SUPPLIED RECORDS
>>>

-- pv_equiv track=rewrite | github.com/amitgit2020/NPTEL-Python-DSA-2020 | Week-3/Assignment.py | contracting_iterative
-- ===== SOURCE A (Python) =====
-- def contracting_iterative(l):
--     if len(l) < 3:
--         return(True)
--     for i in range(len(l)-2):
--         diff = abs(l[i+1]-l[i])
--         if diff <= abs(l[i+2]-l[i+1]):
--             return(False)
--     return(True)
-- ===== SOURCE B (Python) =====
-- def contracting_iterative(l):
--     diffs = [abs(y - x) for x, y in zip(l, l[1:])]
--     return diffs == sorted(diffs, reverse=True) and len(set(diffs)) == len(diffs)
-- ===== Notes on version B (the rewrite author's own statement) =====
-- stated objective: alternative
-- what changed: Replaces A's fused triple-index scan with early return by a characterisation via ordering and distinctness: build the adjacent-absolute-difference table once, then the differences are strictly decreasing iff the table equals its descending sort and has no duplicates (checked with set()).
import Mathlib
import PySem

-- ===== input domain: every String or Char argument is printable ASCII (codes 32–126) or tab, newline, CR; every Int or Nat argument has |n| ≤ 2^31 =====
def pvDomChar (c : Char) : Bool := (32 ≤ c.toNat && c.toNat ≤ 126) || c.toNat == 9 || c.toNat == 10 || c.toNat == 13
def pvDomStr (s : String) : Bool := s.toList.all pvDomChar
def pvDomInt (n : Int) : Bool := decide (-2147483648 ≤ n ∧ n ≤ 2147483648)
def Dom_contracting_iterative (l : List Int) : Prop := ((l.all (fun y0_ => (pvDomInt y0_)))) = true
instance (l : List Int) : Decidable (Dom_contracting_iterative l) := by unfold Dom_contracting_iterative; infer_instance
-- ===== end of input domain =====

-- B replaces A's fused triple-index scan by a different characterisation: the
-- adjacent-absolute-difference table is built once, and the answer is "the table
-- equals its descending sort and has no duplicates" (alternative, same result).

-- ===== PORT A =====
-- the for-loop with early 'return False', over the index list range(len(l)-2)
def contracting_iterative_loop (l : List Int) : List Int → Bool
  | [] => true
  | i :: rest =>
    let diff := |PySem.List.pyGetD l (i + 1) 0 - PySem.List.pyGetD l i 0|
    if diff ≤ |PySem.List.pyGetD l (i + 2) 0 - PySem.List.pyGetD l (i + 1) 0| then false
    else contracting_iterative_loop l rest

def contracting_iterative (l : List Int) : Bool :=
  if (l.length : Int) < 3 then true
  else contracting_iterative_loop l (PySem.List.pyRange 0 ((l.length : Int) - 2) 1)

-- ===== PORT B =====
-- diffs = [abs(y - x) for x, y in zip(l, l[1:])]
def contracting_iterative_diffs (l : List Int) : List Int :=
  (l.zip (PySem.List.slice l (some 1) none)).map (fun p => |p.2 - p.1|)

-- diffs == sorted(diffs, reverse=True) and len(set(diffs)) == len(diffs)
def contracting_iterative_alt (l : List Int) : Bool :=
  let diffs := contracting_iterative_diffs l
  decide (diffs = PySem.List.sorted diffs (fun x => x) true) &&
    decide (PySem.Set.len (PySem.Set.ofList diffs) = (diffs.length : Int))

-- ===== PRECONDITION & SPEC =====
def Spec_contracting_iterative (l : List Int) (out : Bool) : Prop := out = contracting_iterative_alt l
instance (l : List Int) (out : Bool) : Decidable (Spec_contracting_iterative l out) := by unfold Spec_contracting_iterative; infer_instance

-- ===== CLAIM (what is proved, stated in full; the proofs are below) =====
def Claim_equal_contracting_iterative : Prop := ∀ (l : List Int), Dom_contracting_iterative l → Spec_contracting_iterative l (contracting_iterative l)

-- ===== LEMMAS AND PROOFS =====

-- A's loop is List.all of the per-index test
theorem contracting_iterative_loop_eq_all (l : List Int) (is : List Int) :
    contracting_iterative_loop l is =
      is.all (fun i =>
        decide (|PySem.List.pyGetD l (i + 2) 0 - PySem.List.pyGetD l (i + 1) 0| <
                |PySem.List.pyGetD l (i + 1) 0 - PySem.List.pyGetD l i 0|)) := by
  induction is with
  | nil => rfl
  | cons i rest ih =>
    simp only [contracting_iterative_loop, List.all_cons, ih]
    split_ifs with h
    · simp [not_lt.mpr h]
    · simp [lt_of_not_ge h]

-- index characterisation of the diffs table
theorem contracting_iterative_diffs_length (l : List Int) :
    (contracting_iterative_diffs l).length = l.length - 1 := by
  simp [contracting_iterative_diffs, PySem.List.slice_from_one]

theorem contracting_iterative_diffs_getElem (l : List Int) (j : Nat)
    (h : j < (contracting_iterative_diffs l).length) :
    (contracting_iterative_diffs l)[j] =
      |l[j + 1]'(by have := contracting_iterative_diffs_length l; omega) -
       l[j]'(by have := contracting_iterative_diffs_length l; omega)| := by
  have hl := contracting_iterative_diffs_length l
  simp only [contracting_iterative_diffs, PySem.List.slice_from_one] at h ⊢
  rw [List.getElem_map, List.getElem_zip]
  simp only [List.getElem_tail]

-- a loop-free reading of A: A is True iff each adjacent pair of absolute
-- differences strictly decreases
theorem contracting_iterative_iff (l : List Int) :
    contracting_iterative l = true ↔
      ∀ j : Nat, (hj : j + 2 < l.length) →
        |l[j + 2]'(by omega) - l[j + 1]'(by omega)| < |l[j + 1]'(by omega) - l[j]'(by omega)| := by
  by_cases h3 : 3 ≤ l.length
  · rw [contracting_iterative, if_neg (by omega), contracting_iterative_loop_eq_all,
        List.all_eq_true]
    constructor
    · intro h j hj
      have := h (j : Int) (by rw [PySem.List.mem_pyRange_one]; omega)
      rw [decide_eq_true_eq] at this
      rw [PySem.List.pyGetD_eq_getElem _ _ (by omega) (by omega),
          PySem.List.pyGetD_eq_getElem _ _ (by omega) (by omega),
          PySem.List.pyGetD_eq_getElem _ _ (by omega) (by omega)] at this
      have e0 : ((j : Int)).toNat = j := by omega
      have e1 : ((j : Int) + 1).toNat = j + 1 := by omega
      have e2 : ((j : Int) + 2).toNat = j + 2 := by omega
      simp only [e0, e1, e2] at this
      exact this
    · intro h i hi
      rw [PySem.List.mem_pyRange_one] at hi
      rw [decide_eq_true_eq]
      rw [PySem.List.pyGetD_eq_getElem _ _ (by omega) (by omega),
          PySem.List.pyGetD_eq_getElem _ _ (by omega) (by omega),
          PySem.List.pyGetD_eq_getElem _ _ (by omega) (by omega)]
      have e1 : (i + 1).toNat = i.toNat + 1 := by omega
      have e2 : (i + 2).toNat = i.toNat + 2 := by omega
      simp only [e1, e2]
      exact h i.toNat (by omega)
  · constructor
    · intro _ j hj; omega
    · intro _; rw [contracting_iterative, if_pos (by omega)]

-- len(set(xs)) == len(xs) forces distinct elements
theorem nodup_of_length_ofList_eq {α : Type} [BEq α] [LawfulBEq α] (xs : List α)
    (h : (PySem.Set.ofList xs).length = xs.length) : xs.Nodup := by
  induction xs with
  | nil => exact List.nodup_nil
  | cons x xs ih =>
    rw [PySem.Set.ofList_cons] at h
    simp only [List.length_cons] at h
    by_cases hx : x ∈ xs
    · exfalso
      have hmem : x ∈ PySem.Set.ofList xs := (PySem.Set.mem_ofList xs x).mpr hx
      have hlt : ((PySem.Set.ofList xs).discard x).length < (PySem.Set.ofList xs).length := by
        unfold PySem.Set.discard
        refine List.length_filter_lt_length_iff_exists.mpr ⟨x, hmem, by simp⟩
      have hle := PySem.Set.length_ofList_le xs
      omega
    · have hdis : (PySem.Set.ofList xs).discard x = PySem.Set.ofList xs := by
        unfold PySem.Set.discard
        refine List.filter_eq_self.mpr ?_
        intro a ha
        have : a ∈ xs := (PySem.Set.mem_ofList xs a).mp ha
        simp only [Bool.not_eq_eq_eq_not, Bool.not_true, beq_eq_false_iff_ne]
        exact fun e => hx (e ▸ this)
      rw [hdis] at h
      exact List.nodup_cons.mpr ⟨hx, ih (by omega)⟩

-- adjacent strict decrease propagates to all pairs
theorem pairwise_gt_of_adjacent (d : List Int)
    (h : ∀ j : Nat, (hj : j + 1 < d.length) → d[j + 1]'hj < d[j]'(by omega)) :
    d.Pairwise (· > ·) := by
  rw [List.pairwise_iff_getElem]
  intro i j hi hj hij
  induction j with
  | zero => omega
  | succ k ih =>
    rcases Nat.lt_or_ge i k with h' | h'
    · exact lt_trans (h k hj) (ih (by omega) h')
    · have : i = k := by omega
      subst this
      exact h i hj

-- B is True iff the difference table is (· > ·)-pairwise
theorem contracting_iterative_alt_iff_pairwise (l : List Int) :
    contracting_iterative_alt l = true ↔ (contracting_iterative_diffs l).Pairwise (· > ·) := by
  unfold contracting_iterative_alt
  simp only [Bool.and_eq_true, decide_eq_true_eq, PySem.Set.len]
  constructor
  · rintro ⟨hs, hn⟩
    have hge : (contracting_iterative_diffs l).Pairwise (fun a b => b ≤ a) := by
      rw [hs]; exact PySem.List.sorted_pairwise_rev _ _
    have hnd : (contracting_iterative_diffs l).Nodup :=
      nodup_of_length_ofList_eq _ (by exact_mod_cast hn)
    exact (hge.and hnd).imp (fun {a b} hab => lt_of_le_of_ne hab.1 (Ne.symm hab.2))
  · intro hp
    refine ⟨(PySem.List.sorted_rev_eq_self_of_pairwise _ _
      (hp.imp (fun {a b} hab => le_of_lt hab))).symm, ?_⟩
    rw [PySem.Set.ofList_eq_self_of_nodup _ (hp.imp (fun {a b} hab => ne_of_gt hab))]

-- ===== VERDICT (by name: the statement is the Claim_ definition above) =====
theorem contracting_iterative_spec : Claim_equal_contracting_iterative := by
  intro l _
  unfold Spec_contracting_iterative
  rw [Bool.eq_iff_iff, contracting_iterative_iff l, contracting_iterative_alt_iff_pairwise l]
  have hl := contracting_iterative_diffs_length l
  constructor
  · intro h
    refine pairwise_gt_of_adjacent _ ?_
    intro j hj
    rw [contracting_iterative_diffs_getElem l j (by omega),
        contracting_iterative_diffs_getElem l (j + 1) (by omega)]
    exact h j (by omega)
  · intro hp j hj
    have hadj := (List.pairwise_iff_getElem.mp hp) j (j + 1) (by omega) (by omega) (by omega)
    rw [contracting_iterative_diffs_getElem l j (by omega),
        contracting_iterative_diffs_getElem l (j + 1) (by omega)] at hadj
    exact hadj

<<<

Would you please repeat exactly the lines above, starting at the line with "-- len(set(xs)) == len(xs)" and stopping at the line with "by_cases hx : x ∈ xs", both included?

-- len(set(xs)) == len(xs) forces distinct elements
theorem nodup_of_length_ofList_eq {α : Type} [BEq α] [LawfulBEq α] (xs : List α)
    (h : (PySem.Set.ofList xs).length = xs.length) : xs.Nodup := by
  induction xs with
  | nil => exact List.nodup_nil
  | cons x xs ih =>
    rw [PySem.Set.ofList_cons] at h
    simp only [List.length_cons] at h
    by_cases hx : x ∈ xs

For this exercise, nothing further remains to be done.